=== Section Start ===
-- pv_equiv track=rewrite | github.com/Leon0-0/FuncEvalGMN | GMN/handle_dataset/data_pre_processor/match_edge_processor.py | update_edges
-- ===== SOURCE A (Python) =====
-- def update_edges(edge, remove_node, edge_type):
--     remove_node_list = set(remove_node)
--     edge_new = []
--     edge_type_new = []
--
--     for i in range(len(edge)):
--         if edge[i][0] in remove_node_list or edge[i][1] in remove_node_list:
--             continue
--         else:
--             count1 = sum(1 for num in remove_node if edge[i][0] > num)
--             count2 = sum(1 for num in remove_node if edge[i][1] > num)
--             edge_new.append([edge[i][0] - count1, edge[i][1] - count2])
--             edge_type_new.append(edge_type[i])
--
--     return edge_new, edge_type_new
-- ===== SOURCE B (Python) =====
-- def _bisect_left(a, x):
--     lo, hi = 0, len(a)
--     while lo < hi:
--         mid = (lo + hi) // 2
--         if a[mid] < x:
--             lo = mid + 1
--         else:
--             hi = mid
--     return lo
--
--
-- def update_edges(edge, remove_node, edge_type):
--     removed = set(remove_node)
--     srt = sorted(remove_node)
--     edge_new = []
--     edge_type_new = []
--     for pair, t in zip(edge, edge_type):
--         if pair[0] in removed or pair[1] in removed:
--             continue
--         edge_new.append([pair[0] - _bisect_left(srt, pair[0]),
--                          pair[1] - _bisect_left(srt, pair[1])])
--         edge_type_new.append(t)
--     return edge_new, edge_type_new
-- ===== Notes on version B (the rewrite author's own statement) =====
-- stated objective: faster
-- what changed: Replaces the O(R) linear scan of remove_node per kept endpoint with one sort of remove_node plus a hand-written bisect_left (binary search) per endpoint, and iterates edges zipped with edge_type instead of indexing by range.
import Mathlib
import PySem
=== Section End ===
=== Section Start ===
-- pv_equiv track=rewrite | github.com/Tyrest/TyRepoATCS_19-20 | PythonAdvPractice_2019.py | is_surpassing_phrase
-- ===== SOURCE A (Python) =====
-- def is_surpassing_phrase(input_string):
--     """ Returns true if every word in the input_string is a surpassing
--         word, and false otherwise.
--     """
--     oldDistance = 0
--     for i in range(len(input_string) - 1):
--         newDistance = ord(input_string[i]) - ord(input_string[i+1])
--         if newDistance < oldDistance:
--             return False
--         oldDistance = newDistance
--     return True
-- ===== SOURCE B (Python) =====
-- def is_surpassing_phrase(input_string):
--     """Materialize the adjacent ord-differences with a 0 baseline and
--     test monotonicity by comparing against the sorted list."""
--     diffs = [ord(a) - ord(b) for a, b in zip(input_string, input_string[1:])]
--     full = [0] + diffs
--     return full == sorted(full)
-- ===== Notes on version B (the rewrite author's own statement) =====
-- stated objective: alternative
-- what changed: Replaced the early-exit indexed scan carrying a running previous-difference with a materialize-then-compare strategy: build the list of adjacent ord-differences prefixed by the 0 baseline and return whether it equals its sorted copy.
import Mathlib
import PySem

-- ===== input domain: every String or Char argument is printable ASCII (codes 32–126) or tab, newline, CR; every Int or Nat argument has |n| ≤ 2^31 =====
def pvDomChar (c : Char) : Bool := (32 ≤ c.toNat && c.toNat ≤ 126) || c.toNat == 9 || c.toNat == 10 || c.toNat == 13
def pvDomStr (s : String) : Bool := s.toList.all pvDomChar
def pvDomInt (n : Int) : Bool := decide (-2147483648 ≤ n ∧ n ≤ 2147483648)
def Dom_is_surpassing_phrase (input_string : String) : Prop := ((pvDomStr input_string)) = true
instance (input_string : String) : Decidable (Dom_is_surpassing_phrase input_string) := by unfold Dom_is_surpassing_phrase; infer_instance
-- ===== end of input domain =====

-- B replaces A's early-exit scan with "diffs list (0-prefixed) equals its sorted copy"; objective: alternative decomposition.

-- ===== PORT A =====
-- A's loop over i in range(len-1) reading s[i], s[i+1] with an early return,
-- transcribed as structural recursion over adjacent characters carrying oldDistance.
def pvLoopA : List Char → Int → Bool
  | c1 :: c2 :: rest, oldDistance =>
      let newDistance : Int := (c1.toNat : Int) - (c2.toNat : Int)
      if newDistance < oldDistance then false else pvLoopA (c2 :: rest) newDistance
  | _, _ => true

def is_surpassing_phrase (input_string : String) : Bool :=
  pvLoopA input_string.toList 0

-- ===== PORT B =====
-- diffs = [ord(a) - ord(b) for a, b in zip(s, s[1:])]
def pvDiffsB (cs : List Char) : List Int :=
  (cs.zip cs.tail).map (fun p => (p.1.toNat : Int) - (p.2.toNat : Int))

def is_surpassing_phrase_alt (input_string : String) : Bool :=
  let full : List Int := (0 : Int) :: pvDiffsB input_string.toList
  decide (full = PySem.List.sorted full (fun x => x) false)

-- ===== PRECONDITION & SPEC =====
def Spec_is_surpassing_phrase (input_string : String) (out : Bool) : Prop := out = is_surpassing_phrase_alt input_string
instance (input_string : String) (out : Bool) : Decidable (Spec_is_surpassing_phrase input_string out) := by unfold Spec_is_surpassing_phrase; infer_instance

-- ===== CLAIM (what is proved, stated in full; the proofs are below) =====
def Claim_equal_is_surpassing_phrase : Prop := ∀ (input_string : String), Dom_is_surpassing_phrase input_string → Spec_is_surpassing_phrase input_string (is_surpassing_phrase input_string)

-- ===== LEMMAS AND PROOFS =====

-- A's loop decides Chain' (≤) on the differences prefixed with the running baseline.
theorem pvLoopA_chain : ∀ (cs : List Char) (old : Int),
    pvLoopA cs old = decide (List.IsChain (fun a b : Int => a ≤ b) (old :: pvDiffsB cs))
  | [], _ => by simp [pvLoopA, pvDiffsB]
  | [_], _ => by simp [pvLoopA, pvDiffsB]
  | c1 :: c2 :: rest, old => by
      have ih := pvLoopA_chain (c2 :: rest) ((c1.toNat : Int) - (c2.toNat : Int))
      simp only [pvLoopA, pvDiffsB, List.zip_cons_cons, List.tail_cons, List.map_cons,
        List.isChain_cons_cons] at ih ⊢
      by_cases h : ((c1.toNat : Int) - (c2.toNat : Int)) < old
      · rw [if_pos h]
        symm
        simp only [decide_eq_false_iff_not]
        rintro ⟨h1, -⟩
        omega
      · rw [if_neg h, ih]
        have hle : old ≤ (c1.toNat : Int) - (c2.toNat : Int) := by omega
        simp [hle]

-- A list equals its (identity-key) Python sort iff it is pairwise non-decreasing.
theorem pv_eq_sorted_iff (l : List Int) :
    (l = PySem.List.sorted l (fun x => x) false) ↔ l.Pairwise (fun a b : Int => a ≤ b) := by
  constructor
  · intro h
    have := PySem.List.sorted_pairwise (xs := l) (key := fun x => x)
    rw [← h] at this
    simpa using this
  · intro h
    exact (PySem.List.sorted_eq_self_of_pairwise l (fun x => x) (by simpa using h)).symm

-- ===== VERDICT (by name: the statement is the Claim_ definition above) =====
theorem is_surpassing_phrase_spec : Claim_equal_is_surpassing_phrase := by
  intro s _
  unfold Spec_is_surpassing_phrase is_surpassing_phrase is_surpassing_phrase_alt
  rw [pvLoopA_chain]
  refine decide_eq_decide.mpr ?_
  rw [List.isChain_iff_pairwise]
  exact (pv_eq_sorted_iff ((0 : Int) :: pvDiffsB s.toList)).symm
=== Section End ===
_Brief_
The range runs from the line with "rest, oldDistance =>" up to and including the line with "pvLoopA input_string.toList 0" in the listing above; please write out exactly those lines and nothing more.

_Response to this exercise_
  | c1 :: c2 :: rest, oldDistance =>
      let newDistance : Int := (c1.toNat : Int) - (c2.toNat : Int)
      if newDistance < oldDistance then false else pvLoopA (c2 :: rest) newDistance
  | _, _ => true

def is_surpassing_phrase (input_string : String) : Bool :=
  pvLoopA input_string.toList 0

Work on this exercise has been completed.